Given data:
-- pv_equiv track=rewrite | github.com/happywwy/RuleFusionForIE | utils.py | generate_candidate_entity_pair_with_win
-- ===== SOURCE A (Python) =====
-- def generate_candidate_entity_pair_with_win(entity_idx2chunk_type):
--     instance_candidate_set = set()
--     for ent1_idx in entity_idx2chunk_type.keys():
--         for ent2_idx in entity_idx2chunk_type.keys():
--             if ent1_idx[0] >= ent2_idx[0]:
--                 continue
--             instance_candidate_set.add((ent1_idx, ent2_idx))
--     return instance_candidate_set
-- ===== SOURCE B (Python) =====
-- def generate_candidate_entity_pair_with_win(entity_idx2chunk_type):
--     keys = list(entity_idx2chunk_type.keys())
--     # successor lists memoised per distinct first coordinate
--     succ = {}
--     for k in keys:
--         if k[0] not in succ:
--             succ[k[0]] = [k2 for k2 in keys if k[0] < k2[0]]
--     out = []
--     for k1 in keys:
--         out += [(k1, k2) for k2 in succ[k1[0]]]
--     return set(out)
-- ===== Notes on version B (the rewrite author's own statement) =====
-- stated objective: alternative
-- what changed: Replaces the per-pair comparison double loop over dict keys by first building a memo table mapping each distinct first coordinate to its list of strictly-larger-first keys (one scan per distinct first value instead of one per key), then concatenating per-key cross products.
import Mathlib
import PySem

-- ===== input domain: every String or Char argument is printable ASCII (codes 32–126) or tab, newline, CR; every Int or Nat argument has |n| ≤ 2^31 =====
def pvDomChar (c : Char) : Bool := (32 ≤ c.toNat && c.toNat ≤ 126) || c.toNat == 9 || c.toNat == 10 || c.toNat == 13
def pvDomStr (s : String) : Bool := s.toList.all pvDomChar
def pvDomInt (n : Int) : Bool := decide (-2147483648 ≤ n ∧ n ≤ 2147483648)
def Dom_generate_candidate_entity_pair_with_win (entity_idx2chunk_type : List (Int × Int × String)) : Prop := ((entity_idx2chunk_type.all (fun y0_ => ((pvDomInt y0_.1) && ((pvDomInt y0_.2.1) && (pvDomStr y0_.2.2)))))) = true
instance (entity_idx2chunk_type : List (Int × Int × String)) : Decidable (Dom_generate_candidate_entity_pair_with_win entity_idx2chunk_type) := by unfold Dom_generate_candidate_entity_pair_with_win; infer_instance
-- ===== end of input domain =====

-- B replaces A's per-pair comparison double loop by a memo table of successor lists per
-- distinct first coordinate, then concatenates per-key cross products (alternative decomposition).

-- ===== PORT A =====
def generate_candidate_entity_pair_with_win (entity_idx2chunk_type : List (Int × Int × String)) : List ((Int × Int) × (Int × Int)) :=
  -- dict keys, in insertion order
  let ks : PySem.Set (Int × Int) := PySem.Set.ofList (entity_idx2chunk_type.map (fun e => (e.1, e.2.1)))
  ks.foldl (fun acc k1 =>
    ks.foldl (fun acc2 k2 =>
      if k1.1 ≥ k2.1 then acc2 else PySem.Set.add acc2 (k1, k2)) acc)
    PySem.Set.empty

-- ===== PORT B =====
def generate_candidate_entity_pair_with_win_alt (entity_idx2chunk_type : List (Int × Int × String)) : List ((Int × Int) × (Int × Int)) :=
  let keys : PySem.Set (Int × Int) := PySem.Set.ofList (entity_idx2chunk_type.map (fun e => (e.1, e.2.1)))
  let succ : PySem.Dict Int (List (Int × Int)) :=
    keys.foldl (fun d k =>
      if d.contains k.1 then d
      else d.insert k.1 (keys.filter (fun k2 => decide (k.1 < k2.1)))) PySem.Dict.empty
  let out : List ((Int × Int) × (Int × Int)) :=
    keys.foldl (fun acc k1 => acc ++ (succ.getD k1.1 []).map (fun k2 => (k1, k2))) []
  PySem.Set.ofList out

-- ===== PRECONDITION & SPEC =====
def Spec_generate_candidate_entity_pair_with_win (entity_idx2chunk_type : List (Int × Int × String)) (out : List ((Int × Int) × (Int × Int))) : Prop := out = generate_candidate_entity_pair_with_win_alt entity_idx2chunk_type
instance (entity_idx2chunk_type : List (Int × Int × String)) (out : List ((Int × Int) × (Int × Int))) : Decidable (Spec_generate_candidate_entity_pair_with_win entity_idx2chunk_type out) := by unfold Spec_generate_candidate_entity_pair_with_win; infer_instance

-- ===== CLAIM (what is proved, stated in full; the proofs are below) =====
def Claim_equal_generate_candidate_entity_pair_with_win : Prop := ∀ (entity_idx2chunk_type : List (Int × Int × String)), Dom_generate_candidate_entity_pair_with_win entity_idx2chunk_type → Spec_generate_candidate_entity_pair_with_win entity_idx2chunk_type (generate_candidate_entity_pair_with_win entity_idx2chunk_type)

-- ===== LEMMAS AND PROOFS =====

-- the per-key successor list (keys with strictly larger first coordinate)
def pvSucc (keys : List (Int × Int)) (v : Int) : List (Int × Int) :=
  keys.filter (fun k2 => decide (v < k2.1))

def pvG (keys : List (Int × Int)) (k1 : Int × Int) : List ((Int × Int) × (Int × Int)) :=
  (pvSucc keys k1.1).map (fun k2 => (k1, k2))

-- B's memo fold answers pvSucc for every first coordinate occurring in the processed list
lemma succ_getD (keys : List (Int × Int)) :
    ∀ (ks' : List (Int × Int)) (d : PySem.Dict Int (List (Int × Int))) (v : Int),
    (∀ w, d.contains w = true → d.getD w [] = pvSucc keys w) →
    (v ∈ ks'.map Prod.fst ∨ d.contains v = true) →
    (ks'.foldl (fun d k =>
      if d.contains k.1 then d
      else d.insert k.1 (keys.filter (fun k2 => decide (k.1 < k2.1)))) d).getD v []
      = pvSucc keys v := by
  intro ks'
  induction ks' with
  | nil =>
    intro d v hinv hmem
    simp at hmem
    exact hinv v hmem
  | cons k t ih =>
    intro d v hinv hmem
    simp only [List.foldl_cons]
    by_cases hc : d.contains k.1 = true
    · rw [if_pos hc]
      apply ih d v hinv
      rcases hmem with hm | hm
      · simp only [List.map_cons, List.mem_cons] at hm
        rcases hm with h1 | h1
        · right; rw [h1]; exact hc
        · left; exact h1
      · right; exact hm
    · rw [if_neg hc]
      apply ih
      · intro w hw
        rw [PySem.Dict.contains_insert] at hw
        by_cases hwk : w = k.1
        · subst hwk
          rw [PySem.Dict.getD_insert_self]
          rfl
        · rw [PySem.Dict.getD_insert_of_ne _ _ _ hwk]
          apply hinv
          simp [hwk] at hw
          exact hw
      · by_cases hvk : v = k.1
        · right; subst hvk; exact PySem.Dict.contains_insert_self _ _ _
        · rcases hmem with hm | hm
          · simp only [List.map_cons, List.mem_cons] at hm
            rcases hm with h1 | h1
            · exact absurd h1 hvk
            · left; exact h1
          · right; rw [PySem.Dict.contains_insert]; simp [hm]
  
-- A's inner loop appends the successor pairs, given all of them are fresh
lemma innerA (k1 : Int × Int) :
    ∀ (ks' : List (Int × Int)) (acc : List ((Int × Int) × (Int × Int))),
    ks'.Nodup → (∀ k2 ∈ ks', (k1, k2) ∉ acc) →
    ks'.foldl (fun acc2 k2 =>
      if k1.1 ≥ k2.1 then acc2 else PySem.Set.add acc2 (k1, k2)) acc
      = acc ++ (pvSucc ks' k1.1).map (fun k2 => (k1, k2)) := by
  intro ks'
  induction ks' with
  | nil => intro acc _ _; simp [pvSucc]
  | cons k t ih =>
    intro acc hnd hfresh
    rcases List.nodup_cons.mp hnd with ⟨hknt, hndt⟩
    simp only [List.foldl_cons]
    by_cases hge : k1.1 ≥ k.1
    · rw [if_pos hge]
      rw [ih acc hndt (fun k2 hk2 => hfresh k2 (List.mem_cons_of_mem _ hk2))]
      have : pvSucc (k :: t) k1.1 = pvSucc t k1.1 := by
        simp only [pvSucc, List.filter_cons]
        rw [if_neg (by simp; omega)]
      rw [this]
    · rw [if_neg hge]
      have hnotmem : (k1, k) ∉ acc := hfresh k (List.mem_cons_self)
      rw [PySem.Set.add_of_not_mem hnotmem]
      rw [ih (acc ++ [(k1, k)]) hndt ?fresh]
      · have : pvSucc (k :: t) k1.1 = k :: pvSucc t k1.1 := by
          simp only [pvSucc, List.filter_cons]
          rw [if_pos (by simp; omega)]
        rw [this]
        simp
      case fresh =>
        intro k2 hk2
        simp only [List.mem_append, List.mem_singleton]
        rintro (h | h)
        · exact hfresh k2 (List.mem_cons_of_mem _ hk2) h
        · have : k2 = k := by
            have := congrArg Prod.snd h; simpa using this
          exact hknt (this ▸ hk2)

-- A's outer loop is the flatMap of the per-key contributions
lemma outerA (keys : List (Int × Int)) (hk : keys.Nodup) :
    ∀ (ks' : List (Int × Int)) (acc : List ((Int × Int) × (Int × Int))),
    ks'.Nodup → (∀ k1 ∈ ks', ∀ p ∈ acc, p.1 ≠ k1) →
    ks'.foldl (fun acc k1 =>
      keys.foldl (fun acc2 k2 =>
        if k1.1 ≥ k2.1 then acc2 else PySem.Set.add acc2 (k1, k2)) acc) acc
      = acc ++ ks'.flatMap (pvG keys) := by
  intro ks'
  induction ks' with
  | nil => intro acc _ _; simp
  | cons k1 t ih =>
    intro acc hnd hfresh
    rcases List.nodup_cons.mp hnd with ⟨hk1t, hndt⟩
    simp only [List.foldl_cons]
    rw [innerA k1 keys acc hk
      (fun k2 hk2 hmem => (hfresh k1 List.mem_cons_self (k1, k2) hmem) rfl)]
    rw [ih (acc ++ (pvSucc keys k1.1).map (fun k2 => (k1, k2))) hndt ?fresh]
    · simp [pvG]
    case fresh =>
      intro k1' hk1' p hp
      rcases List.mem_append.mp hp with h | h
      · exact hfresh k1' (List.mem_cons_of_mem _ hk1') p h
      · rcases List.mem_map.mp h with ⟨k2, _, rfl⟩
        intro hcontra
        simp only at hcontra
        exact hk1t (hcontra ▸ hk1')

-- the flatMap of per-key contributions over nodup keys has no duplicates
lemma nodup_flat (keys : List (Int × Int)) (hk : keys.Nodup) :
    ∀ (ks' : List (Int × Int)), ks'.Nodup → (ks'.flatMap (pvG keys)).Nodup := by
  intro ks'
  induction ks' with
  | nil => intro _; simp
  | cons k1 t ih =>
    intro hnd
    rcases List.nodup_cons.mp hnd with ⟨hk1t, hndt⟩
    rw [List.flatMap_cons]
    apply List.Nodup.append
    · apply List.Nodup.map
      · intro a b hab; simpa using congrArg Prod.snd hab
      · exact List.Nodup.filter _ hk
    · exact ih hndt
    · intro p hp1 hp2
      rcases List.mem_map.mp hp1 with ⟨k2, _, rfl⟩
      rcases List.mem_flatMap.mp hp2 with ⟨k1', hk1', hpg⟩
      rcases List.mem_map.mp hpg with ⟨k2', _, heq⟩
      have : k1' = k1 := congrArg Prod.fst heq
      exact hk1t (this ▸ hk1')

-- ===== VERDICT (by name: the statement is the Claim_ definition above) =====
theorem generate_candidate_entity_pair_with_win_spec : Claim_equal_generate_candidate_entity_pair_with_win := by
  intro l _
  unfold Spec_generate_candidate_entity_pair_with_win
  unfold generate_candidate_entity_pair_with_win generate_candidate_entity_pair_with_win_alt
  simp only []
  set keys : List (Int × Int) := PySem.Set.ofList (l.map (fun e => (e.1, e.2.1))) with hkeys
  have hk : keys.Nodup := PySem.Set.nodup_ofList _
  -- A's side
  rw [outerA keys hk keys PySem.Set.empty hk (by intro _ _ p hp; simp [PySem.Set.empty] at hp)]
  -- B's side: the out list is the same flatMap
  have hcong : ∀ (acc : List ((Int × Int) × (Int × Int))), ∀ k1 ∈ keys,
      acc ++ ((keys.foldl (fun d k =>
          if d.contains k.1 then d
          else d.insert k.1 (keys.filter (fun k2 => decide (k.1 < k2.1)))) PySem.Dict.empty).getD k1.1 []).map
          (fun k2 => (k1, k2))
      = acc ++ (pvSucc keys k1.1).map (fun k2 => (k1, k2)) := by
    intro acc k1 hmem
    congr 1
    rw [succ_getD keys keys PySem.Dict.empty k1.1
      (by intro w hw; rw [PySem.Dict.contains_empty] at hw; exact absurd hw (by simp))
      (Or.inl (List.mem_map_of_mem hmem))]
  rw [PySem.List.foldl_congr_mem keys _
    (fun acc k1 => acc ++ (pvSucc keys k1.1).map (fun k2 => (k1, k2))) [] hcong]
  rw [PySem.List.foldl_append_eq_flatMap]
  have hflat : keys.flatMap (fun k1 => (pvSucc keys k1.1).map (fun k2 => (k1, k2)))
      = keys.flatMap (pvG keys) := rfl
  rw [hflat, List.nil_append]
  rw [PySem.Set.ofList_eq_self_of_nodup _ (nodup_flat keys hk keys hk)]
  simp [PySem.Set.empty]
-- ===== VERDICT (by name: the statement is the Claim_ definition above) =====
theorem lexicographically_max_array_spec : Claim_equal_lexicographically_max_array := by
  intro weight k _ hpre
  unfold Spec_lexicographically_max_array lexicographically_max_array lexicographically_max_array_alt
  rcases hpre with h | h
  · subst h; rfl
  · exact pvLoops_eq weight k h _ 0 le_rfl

Instructions for the task:
The lines above from the one containing "-- ===== input" through the one containing "def pvDomInt (n" are to be set down exactly, and no others.

Expected answer:
-- ===== input domain: every String or Char argument is printable ASCII (codes 32–126) or tab, newline, CR; every Int or Nat argument has |n| ≤ 2^31 =====
def pvDomChar (c : Char) : Bool := (32 ≤ c.toNat && c.toNat ≤ 126) || c.toNat == 9 || c.toNat == 10 || c.toNat == 13
def pvDomStr (s : String) : Bool := s.toList.all pvDomChar
def pvDomInt (n : Int) : Bool := decide (-2147483648 ≤ n ∧ n ≤ 2147483648)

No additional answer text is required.